Stored data entries:
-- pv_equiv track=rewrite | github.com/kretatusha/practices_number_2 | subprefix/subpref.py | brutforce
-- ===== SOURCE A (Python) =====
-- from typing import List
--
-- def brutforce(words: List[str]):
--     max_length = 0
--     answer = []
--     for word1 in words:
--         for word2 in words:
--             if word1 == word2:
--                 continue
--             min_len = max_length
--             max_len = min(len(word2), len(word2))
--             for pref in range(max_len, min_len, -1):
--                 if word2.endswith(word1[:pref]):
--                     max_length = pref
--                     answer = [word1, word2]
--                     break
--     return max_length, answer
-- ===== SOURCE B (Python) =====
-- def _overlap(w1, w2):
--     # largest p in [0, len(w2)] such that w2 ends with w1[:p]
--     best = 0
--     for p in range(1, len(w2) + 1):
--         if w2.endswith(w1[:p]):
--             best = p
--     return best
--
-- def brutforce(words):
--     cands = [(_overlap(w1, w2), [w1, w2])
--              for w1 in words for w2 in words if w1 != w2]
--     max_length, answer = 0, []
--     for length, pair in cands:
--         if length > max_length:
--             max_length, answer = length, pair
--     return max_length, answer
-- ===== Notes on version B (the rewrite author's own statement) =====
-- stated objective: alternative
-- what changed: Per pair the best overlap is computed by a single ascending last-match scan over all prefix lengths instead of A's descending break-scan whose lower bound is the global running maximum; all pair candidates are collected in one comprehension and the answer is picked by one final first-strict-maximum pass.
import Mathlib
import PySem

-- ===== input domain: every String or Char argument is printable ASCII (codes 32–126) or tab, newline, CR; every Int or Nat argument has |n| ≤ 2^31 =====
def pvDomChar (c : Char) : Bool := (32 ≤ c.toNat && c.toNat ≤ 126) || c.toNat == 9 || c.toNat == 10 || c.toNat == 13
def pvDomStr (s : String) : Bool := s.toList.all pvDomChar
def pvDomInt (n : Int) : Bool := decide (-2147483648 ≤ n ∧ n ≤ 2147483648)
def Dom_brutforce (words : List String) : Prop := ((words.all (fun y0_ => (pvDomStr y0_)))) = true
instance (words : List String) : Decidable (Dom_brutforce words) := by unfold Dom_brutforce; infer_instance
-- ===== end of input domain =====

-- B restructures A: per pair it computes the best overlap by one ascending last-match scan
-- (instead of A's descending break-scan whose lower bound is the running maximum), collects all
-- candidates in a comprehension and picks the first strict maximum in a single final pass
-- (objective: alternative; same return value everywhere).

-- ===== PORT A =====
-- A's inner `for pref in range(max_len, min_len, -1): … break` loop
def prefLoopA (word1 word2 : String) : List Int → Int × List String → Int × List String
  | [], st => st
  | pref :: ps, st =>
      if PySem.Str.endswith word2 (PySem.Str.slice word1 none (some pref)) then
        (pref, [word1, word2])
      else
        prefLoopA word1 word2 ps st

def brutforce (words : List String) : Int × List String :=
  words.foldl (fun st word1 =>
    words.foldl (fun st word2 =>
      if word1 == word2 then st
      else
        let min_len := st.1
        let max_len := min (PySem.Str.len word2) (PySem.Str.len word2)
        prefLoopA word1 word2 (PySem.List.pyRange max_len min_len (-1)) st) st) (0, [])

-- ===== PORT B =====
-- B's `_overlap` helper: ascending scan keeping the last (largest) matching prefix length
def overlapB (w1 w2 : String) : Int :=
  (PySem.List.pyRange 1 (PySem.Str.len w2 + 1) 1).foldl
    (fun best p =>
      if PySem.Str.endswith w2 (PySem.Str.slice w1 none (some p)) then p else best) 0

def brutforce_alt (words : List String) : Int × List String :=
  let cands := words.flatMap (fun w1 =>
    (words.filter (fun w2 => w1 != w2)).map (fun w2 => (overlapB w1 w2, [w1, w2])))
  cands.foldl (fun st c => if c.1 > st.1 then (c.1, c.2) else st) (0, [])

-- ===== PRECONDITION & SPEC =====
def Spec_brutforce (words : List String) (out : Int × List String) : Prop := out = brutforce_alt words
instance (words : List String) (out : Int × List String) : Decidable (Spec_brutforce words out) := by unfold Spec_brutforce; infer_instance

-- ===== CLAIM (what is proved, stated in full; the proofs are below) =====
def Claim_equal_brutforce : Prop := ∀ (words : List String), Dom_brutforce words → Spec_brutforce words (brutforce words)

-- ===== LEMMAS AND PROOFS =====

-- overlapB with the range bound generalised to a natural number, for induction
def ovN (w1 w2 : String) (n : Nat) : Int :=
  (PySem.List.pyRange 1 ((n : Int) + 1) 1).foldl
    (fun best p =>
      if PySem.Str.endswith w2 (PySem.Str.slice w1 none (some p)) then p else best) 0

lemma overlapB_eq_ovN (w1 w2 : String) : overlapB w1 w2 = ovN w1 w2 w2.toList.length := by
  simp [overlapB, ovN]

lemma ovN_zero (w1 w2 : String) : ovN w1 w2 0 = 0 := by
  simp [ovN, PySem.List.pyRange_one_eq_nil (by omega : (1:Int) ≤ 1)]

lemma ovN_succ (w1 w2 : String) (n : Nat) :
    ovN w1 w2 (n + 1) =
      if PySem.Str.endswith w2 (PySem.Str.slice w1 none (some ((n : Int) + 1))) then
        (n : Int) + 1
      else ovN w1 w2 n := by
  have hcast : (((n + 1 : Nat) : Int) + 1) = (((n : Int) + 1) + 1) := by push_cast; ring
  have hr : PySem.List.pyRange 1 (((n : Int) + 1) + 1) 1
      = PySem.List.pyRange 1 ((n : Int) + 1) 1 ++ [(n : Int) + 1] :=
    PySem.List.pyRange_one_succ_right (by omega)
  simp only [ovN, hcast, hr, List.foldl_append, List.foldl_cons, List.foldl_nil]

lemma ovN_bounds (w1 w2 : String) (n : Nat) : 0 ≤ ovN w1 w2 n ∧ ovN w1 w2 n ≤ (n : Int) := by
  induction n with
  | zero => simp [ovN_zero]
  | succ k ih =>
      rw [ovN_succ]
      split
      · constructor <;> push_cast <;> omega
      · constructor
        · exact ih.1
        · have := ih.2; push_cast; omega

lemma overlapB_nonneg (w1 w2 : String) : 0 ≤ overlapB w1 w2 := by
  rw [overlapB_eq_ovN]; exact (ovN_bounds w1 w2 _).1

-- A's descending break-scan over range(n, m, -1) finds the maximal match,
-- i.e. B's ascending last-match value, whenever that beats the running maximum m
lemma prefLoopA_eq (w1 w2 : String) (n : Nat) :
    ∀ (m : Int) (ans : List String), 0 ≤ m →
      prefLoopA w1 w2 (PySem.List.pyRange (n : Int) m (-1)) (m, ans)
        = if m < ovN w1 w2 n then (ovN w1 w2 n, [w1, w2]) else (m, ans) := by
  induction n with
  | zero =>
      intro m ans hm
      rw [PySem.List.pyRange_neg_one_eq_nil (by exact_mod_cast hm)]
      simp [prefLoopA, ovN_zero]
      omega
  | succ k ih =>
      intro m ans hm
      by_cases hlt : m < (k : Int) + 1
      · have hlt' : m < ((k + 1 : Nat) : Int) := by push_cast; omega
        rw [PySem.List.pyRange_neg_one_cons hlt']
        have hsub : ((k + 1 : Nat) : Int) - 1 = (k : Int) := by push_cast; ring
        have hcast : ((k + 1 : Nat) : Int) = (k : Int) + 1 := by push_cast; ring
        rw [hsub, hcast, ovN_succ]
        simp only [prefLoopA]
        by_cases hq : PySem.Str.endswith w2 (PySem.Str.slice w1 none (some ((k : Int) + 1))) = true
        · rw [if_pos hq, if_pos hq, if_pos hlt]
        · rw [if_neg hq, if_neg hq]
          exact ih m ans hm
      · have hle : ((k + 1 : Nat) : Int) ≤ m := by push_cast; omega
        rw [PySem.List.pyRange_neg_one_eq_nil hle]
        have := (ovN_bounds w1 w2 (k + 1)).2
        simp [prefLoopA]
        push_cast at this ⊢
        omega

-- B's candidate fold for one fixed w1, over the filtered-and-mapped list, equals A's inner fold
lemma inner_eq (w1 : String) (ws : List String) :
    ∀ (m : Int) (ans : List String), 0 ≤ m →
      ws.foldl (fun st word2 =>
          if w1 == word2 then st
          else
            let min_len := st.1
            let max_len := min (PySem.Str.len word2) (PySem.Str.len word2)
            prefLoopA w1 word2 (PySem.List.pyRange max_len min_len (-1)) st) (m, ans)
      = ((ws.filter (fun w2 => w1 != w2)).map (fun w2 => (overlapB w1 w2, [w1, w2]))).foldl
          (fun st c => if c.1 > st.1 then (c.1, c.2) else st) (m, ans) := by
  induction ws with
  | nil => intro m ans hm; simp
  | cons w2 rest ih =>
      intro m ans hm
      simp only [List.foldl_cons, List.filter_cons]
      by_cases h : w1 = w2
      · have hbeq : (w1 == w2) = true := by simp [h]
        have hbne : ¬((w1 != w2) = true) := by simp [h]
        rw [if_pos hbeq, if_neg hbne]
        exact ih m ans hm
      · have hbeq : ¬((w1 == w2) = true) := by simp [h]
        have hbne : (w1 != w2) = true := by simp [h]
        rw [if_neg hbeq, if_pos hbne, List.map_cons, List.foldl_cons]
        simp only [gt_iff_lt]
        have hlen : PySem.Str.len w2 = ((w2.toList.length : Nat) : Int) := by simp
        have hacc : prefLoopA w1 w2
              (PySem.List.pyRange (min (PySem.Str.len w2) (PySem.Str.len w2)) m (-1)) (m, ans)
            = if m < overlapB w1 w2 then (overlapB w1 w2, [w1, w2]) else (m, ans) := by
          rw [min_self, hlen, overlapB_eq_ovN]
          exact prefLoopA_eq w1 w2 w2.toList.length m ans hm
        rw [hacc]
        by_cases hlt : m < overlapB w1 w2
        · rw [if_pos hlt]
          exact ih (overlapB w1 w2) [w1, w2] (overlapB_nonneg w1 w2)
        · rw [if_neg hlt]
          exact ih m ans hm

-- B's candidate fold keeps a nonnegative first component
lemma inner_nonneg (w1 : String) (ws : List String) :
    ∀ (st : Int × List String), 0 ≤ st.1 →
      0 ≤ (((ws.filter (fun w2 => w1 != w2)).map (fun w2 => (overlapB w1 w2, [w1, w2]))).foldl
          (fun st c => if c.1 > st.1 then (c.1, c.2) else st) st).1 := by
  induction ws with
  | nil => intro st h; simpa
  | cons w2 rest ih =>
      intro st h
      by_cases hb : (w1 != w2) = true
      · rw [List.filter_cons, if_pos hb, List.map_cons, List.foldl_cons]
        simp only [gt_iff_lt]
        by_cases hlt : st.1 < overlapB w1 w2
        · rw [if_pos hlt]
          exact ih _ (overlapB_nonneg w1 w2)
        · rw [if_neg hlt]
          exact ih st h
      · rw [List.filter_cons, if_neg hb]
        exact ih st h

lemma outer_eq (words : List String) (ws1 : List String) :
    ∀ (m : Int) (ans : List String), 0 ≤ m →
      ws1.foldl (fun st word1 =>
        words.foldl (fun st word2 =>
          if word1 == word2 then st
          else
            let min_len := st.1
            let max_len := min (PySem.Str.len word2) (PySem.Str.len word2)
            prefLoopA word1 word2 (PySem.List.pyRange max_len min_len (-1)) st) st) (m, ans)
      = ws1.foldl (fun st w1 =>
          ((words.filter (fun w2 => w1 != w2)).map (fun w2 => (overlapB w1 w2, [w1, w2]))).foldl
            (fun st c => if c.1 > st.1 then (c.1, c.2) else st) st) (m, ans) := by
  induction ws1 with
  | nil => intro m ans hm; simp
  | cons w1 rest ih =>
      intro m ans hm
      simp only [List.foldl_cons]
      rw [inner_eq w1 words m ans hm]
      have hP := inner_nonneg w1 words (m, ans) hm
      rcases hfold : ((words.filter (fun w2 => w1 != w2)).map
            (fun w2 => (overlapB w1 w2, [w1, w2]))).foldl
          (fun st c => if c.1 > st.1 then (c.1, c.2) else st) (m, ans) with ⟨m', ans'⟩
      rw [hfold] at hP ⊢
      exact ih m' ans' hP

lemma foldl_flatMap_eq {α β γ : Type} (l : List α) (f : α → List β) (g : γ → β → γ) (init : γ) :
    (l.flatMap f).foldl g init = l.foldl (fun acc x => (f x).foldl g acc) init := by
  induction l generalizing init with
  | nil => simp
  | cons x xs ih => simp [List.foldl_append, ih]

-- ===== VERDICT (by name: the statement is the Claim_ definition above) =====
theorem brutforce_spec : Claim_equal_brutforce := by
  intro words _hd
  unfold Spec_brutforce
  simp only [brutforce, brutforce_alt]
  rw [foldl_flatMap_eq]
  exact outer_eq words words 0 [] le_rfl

WHAT YOU HAVE TO DO ▸ The lines wanted are those from the one with "rw [inner_eq w1 words m ans hm]" through the last line of the records, repeated exactly and with both ends included.

WRITTEN REPLY ▸
      rw [inner_eq w1 words m ans hm]
      have hP := inner_nonneg w1 words (m, ans) hm
      rcases hfold : ((words.filter (fun w2 => w1 != w2)).map
            (fun w2 => (overlapB w1 w2, [w1, w2]))).foldl
          (fun st c => if c.1 > st.1 then (c.1, c.2) else st) (m, ans) with ⟨m', ans'⟩
      rw [hfold] at hP ⊢
      exact ih m' ans' hP

lemma foldl_flatMap_eq {α β γ : Type} (l : List α) (f : α → List β) (g : γ → β → γ) (init : γ) :
    (l.flatMap f).foldl g init = l.foldl (fun acc x => (f x).foldl g acc) init := by
  induction l generalizing init with
  | nil => simp
  | cons x xs ih => simp [List.foldl_append, ih]

-- ===== VERDICT (by name: the statement is the Claim_ definition above) =====
theorem brutforce_spec : Claim_equal_brutforce := by
  intro words _hd
  unfold Spec_brutforce
  simp only [brutforce, brutforce_alt]
  rw [foldl_flatMap_eq]
  exact outer_eq words words 0 [] le_rfl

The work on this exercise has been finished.